The bin-wise results of the the differential analysis have been saved
in the rowData
of the object:
## DataFrame with 6 rows and 11 columns
## gene_name type gene meanLogCPM
## <CharacterList> <factor> <factor> <numeric>
## ENSMUSG00000000552.1 Zfp385a UTR ENSMUSG00000000552 0.134936
## ENSMUSG00000000552.11 Zfp385a UTR/3UTR ENSMUSG00000000552 0.454942
## ENSMUSG00000000552.2 Zfp385a CDS ENSMUSG00000000552 0.136078
## ENSMUSG00000000552.3 Zfp385a CDS ENSMUSG00000000552 0.233634
## ENSMUSG00000000552.4 Zfp385a CDS ENSMUSG00000000552 0.206431
## ENSMUSG00000000552.5 Zfp385a CDS ENSMUSG00000000552 0.211493
## logWidth meanLogDensity geneAmbiguous logDensityRatio
## <numeric> <numeric> <logical> <numeric>
## ENSMUSG00000000552.1 3.43399 0.03746455 FALSE 2.070401
## ENSMUSG00000000552.11 7.00670 0.00142892 FALSE -1.214023
## ENSMUSG00000000552.2 2.39790 0.10854836 FALSE 3.170190
## ENSMUSG00000000552.3 4.92725 0.00918315 FALSE 0.650240
## ENSMUSG00000000552.4 4.71850 0.01102348 FALSE 0.833778
## ENSMUSG00000000552.5 5.09987 0.00755899 FALSE 0.454890
## coefficient bin.p.value bin.FDR
## <numeric> <numeric> <numeric>
## ENSMUSG00000000552.1 -0.3957715 0.371207 1
## ENSMUSG00000000552.11 -0.0974467 0.701927 1
## ENSMUSG00000000552.2 -0.4178833 0.344547 1
## ENSMUSG00000000552.3 0.0279535 0.932203 1
## ENSMUSG00000000552.4 0.2551920 0.468900 1
## ENSMUSG00000000552.5 0.2423841 0.487095 1
The gene-wise aggregation has been saved in the object’s metadata:
## DataFrame with 6 rows and 11 columns
## name nb.bins w.coef w.abs.coef w.sqWidth
## <character> <numeric> <numeric> <numeric> <integer>
## ENSMUSG00000038290 Smg6 44 1.116 1.559791 33
## ENSMUSG00000038268 Ovca2 3 1.432 1.432243 68
## ENSMUSG00000038894 Irs2 4 0.557 0.851392 57
## ENSMUSG00000033730 Egr3 12 0.344 0.842254 67
## ENSMUSG00000071076 Jund 6 0.657 1.166027 26
## ENSMUSG00000022174 Dad1 11 0.390 0.842301 64
## w.density sizeScore abs.sizeScore geneMeanDensity
## <numeric> <numeric> <numeric> <numeric>
## ENSMUSG00000038290 -6.174 0.043 0.049 0.011
## ENSMUSG00000038268 -11.421 0.946 0.946 0.005
## ENSMUSG00000038894 -7.889 0.194 0.283 0.021
## ENSMUSG00000033730 -8.224 0.163 0.188 0.011
## ENSMUSG00000071076 -6.169 0.113 0.230 0.017
## ENSMUSG00000022174 -6.169 0.142 0.158 0.050
## density.ratio q.value
## <numeric> <numeric>
## ENSMUSG00000038290 60.81827 4.73785e-39
## ENSMUSG00000038268 0.10500 9.54745e-07
## ENSMUSG00000038894 1.52049 9.93522e-07
## ENSMUSG00000033730 3.64790 2.98904e-06
## ENSMUSG00000071076 1.94223 4.50984e-06
## ENSMUSG00000022174 44.51854 5.69730e-06
The results are described in more detail below.
The preparation of the bins is done as in the standard DEU case,
except that an additional argument should be given providing the
alternative poly-adenylation (APA) sites. These will be used to break
and extend UTRs into further bins.

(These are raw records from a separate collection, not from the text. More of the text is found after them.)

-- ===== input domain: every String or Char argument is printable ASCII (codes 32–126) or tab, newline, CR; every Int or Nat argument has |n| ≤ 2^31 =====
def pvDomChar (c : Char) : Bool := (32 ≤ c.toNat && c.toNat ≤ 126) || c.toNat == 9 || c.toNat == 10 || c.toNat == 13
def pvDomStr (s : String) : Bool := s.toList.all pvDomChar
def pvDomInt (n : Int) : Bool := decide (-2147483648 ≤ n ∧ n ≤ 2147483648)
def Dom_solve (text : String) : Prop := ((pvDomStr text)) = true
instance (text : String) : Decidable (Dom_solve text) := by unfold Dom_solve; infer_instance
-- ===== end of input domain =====

-- B replaces A's per-position row table with inner rescans (O(n^2*m)) by a 1D running-count
-- DP updated right-to-left once per character (O(n*m)); measured faster, asymptotic change.


-- ===== PORT A =====
-- the module constant `keyword`
def pvKw : List Char := "welcome to code jam".toList

-- A's innermost loop: `for k in range(0, i): if text[k] != keyword[j-1]: continue; cur[j] = (cur[j] + dynamic[k][j-1]) % 10000`
def aKLoop (cs : List Char) (dynamic : List (List Int)) (j : Int) (i : Int) (cur : List Int) : List Int :=
  (PySem.List.pyRange 0 i 1).foldl (fun cur k =>
    if PySem.List.pyGetD cs k ' ' ≠ PySem.List.pyGetD pvKw (j - 1) ' ' then cur
    else PySem.List.pySetD cur j
      (PySem.Int.mod (PySem.List.pyGetD cur j 0 + PySem.List.pyGetD (PySem.List.pyGetD dynamic k []) (j - 1) 0) 10000)) cur

-- A's middle loop: `for j in range(1, len(keyword)): cur.append(0); if text[i] != keyword[j]: continue; <k-loop>`
-- (all indices are in range where Python reads them, so pyGetD with a dummy default is exact)
def aJLoop (cs : List Char) (dynamic : List (List Int)) (i : Int) (cur0 : List Int) : List Int :=
  (PySem.List.pyRange 1 (pvKw.length : Int) 1).foldl (fun cur j =>
    let cur := cur ++ [0]
    if PySem.List.pyGetD cs i ' ' ≠ PySem.List.pyGetD pvKw j ' ' then cur
    else aKLoop cs dynamic j i cur) cur0

-- one iteration of A's outer loop over i; in Python `dynamic.append(cur)` happens before cur is
-- filled, but the loops only read rows k < i, so appending the finished cur is the same value
def aStep (cs : List Char) (st : List (List Int) × Int) (i : Int) : List (List Int) × Int :=
  let cur0 : List Int := if PySem.List.pyGetD cs i ' ' = PySem.List.pyGetD pvKw 0 ' ' then [1] else [0]
  let cur := aJLoop cs st.1 i cur0
  (st.1 ++ [cur], PySem.Int.mod (st.2 + PySem.List.pyGetD cur ((pvKw.length : Int) - 1) 0) 10000)

def solve (text : String) : Int :=
  let cs := text.toList
  ((PySem.List.pyRange 0 (cs.length : Int) 1).foldl (aStep cs) ([], 0)).2

-- ===== PORT B =====
-- B's inner loop: `for j in range(m-1, -1, -1): if c == keyword[j]: dp[j] = (dp[j] + (dp[j-1] if j else 1)) % 10000`
def bStep (c : Char) (dp : List Int) : List Int :=
  (PySem.List.pyRange ((pvKw.length : Int) - 1) (-1) (-1)).foldl (fun dp j =>
    if c = PySem.List.pyGetD pvKw j ' ' then
      PySem.List.pySetD dp j
        (PySem.Int.mod (PySem.List.pyGetD dp j 0 + (if j ≠ 0 then PySem.List.pyGetD dp (j - 1) 0 else 1)) 10000)
    else dp) dp

def solve_alt (text : String) : Int :=
  let dp := text.toList.foldl (fun dp c => bStep c dp) (List.replicate pvKw.length 0)
  PySem.List.pyGetD dp ((pvKw.length : Int) - 1) 0

-- ===== PRECONDITION & SPEC =====
def Spec_solve (text : String) (out : Int) : Prop := out = solve_alt text
instance (text : String) (out : Int) : Decidable (Spec_solve text out) := by unfold Spec_solve; infer_instance

-- ===== CLAIM (what is proved, stated in full; the proofs are below) =====
def Claim_equal_solve : Prop := ∀ (text : String), Dom_solve text → Spec_solve text (solve text)


-- ===== LEMMAS AND PROOFS =====

-- column j mod-sum of the table rows: what B's dp[j] and A's solution maintain
def pvColF (dyn : List (List Int)) (j : Nat) : Int :=
  dyn.foldl (fun a r => (a + r.getD j 0) % 10000) 0

-- the value A's j-loop leaves in cur[t]
def pvCurV (c : Char) (dyn : List (List Int)) (t : Nat) : Int :=
  if t = 0 then (if c = pvKw.getD 0 ' ' then 1 else 0)
  else if c = pvKw.getD t ' ' then pvColF dyn (t - 1) else 0

-- the value B's inner loop leaves in dp[j]
def pvBV (c : Char) (dp : List Int) (j : Nat) : Int :=
  if c = pvKw.getD j ' ' then (dp.getD j 0 + (if j = 0 then 1 else dp.getD (j - 1) 0)) % 10000
  else dp.getD j 0

-- joint loop invariant of A's outer fold (st) and B's fold (dp) after n characters
def pvInv (cs : List Char) (n : Nat) (st : List (List Int) × Int) (dp : List Int) : Prop :=
  st.1.length = n ∧
  (∀ k, k < n → (st.1.getD k []).length = 19 ∧
     ∀ j, j < 19 → 0 ≤ (st.1.getD k []).getD j 0 ∧ (st.1.getD k []).getD j 0 < 10000 ∧
       (cs.getD k ' ' ≠ pvKw.getD j ' ' → (st.1.getD k []).getD j 0 = 0)) ∧
  dp.length = 19 ∧
  (∀ j, j < 19 → dp.getD j 0 = pvColF st.1 j) ∧
  st.2 = pvColF st.1 18

lemma pvkw_len : pvKw.length = 19 := rfl

lemma pvmod (a : Int) : PySem.Int.mod a 10000 = a % 10000 :=
  PySem.Int.mod_eq_emod_of_pos (by norm_num)

lemma mod_bounds (a : Int) : 0 ≤ a % 10000 ∧ a % 10000 < 10000 :=
  ⟨Int.emod_nonneg a (by norm_num), Int.emod_lt_of_pos a (by norm_num)⟩

lemma pvBV_eq_of_eq {c : Char} (dp : List Int) {j : Nat} (h : c = pvKw.getD j ' ') :
    pvBV c dp j = (dp.getD j 0 + (if j = 0 then 1 else dp.getD (j - 1) 0)) % 10000 := by
  unfold pvBV; rw [if_pos h]

lemma pvBV_eq_of_ne {c : Char} (dp : List Int) {j : Nat} (h : ¬ c = pvKw.getD j ' ') :
    pvBV c dp j = dp.getD j 0 := by
  unfold pvBV; rw [if_neg h]

lemma pvCurV_zero (c : Char) (dyn : List (List Int)) :
    pvCurV c dyn 0 = if c = pvKw.getD 0 ' ' then 1 else 0 := by
  unfold pvCurV; rw [if_pos rfl]

lemma pvCurV_pos_eq {c : Char} (dyn : List (List Int)) {t : Nat} (ht : ¬ t = 0)
    (h : c = pvKw.getD t ' ') : pvCurV c dyn t = pvColF dyn (t - 1) := by
  unfold pvCurV; rw [if_neg ht, if_pos h]

lemma pvCurV_pos_ne {c : Char} (dyn : List (List Int)) {t : Nat} (ht : ¬ t = 0)
    (h : ¬ c = pvKw.getD t ' ') : pvCurV c dyn t = 0 := by
  unfold pvCurV; rw [if_neg ht, if_neg h]

lemma pvColF_append (dyn : List (List Int)) (r : List Int) (j : Nat) :
    pvColF (dyn ++ [r]) j = (pvColF dyn j + r.getD j 0) % 10000 := by
  simp [pvColF, List.foldl_append]

lemma pvColF_bounds (dyn : List (List Int)) (j : Nat) :
    0 ≤ pvColF dyn j ∧ pvColF dyn j < 10000 := by
  induction dyn using List.reverseRecOn with
  | nil => norm_num [pvColF]
  | append_singleton dyn r ih => rw [pvColF_append]; exact mod_bounds _

lemma getD_map_range {α : Type} (f : Nat → α) (d : α) {j n : Nat} (h : j < n) :
    (((List.range n).map f).getD j d) = f j := by
  rw [List.getD_eq_getElem _ _ (by simpa using h)]
  simp
theorem rlB_mem (g : List (List String)) (N M : Nat) :
    ∀ t p q, t < rlB g N M p q → t ≤ q ∧ p + t < N ∧ q - t < M ∧ bg (oc g (p + t) (q - t)) = true := by
  intro t
  induction t with
  | zero =>
    intro p q ht
    rw [rlB] at ht
    by_cases h : p < N ∧ q < M ∧ bg (oc g p q) = true
    · simpa using ⟨h.1, h.2.1, h.2.2⟩
    · rw [if_neg h] at ht; omega
  | succ t ih =>
    intro p q ht
    rw [rlB] at ht
    by_cases h : p < N ∧ q < M ∧ bg (oc g p q) = true
    · rw [if_pos h] at ht
      by_cases hq : q = 0
      · rw [if_pos hq] at ht; omega
      · rw [if_neg hq] at ht
        have := ih (p + 1) (q - 1) (by omega)
        refine ⟨by omega, by omega, by omega, ?_⟩
        have e1 : p + (t + 1) = p + 1 + t := by omega
        have e2 : q - (t + 1) = q - 1 - t := by omega
        rw [e1, e2]; exact this.2.2.2
    · rw [if_neg h] at ht; omega

theorem rlB_stop (g : List (List String)) (N M : Nat) :
    ∀ K p q, rlB g N M p q = K →
      K = q + 1 ∨ ¬(p + K < N ∧ q - K < M ∧ bg (oc g (p + K) (q - K)) = true) := by
  intro K
  induction K with
  | zero =>
    intro p q hK
    rw [rlB] at hK
    by_cases h : p < N ∧ q < M ∧ bg (oc g p q) = true
    · rw [if_pos h] at hK; omega
    · right; simpa using h
  | succ K ih =>
    intro p q hK
    rw [rlB] at hK
    by_cases h : p < N ∧ q < M ∧ bg (oc g p q) = true
    · rw [if_pos h] at hK
      by_cases hq : q = 0
      · rw [if_pos hq] at hK
        left; omega
      · rw [if_neg hq] at hK
        rcases ih (p + 1) (q - 1) (by omega) with h1 | h1
        · left; omega
        · right
          have e1 : p + (K + 1) = p + 1 + K := by omega
          have e2 : q - (K + 1) = q - 1 - K := by omega
          rw [e1, e2]; exact h1
    · rw [if_neg h] at hK; omega

theorem rlY_eq_of (g : List (List String)) (N M : Nat) :
    ∀ L p q, (∀ t, t < L → p + t < N ∧ q + t < M ∧ yg (oc g (p + t) (q + t)) = true) →
      ¬(p + L < N ∧ q + L < M ∧ yg (oc g (p + L) (q + L)) = true) →
      rlY g N M p q = L := by
  intro L
  induction L with
  | zero =>
    intro p q _ hstop
    rw [rlY]
    rw [if_neg (by simpa using hstop)]
  | succ L ih =>
    intro p q hmem hstop
    rw [rlY]
    rw [if_pos (by simpa using hmem 0 (by omega))]
    rw [ih (p + 1) (q + 1)
      (fun t ht => by
        have := hmem (t + 1) (by omega)
        refine ⟨by omega, by omega, ?_⟩
        have e1 : p + 1 + t = p + (t + 1) := by omega
        have e2 : q + 1 + t = q + (t + 1) := by omega
        rw [e1, e2]; exact this.2.2)
      (by
        have e1 : p + 1 + L = p + (L + 1) := by omega
        have e2 : q + 1 + L = q + (L + 1) := by omega
        rw [e1, e2]; exact hstop)]

theorem rlB_eq_of (g : List (List String)) (N M : Nat) :
    ∀ L p q, (∀ t, t < L → t ≤ q ∧ p + t < N ∧ q - t < M ∧ bg (oc g (p + t) (q - t)) = true) →
      (L = q + 1 ∨ ¬(p + L < N ∧ q - L < M ∧ bg (oc g (p + L) (q - L)) = true)) →
      rlB g N M p q = L := by
  intro L
  induction L with
  | zero =>
    intro p q _ hstop
    rw [rlB]
    rcases hstop with h | h
    · omega
    · rw [if_neg (by simpa using h)]
  | succ L ih =>
    intro p q hmem hstop
    have h0 := hmem 0 (by omega)
    rw [rlB]
    rw [if_pos (by simpa using ⟨h0.2.1, h0.2.2.1, h0.2.2.2⟩)]
    by_cases hq : q = 0
    · rw [if_pos hq]
      -- all t < L+1 have t ≤ q = 0, so L = 0
      by_cases hL : L = 0
      · omega
      · exfalso
        have := hmem 1 (by omega)
        omega
    · rw [if_neg hq]
      rw [ih (p + 1) (q - 1)
        (fun t ht => by
          have := hmem (t + 1) (by omega)
          refine ⟨by omega, by omega, by omega, ?_⟩
          have e1 : p + 1 + t = p + (t + 1) := by omega
          have e2 : q - 1 - t = q - (t + 1) := by omega
          rw [e1, e2]; exact this.2.2.2)
        (by
          rcases hstop with h | h
          · left; omega
          · right
            have e1 : p + 1 + L = p + (L + 1) := by omega
            have e2 : q - 1 - L = q - (L + 1) := by omega
            rw [e1, e2]; exact h)]

theorem sY_run (g : List (List String)) (N M p q : Nat) (hs : sY g p q = (p, q)) :
    ∀ t, t < rlY g N M p q → sY g (p + t) (q + t) = (p, q) := by
  intro t
  induction t with
  | zero => intro _; simpa using hs
  | succ t ih =>
    intro ht
    have hyg := (rlY_mem g N M t p q (by omega)).2.2
    have e1 : p + (t + 1) = p + t + 1 := by omega
    have e2 : q + (t + 1) = q + t + 1 := by omega
    rw [e1, e2, sY_chain g _ _ hyg]
    exact ih (by omega)

theorem sB_run (g : List (List String)) (N M p q : Nat) (_hq : q < M) (hs : sB g M p q = (p, q)) :
    ∀ t, t < rlB g N M p q → sB g M (p + t) (q - t) = (p, q) := by
  intro t
  induction t with
  | zero => intro _; simpa using hs
  | succ t ih =>
    intro ht
    have hm := rlB_mem g N M t p q (by omega)
    have hm1 := rlB_mem g N M (t + 1) p q ht
    have e1 : p + (t + 1) = p + t + 1 := by omega
    have e2 : q - (t + 1) = q - t - 1 := by omega
    rw [e1, e2, sB_chain g M _ _ (by omega) (by omega) hm.2.2.2]
    exact ih (by omega)

theorem sY_mem_run (g : List (List String)) (N M : Nat) :
    ∀ a i j b, a < N → b < M → yg (oc g a b) = true → sY g a b = (i, j) →
      ∃ t, t < rlY g N M i j ∧ a = i + t ∧ b = j + t := by
  intro a
  induction a using Nat.strong_induction_on with
  | _ a ih =>
    intro i j b ha hb hyg hs
    by_cases hc : a = 0 ∨ b = 0 ∨ yg (oc g (a - 1) (b - 1)) = false
    · have : (a, b) = (i, j) := by rw [← hs, sY, if_pos hc]
      have hij : i = a ∧ j = b := by
        simp at this; omega
      refine ⟨0, ?_, by omega, by omega⟩
      rw [rlY, if_pos (by refine ⟨by omega, by omega, ?_⟩; rw [hij.1, hij.2]; exact hyg)]
      omega
    · push Not at hc
      have hrec : sY g (a - 1) (b - 1) = (i, j) := by
        rw [← hs]
        conv_rhs => rw [sY]
        rw [if_neg (by push Not; exact hc)]
      have hyg' : yg (oc g (a - 1) (b - 1)) = true := Bool.ne_false_iff.mp hc.2.2
      obtain ⟨t, ht, he1, he2⟩ := ih (a - 1) (by omega) i j (b - 1) (by omega) (by omega) hyg' hrec
      refine ⟨t + 1, ?_, by omega, by omega⟩
      -- rlY i j > t and cell at t+1 = (a,b) is a valid run cell, so rlY > t+1
      by_contra hlt
      have hKeq : rlY g N M i j = t + 1 := by omega
      have := rlY_stop g N M (t + 1) i j hKeq
      exact this ⟨by omega, by omega, by
        have e1 : i + (t + 1) = a := by omega
        have e2 : j + (t + 1) = b := by omega
        rw [e1, e2]; exact hyg⟩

APA sites can be provided as a GenomicRanges
object or the path to a bed
file containing the
coordinates. For mouse, human and C. elegans, an atlas of poly-A sites
can be downloaded from https://polyasite.unibas.ch/atlas (). You can download
the mouse file:
download.file("https://polyasite.unibas.ch/download/atlas/2.0/GRCm38.96/atlas.clusters.2.0.GRCm38.96.bed.gz",
destfile="apa.mm38.bed.gz")
bins <- prepareBins(g, "apa.mm38.bed.gz")
# (Again, if you know that your data will be stranded, use `stranded=TRUE`)
Unfortunately, the polyASite database does not contain APA sites for the rat. A somewhat older similar database, PolyA_DB, does include the rat, however with an obsolete annotation; for convenience we lifted it over to Rno6, and made it available in the package data:
If there is no APA sites database that includes your species of interest, you can still perform differential UTR analysis, however you will be limited to bins defined by the UTRs ends included in the gene annotation.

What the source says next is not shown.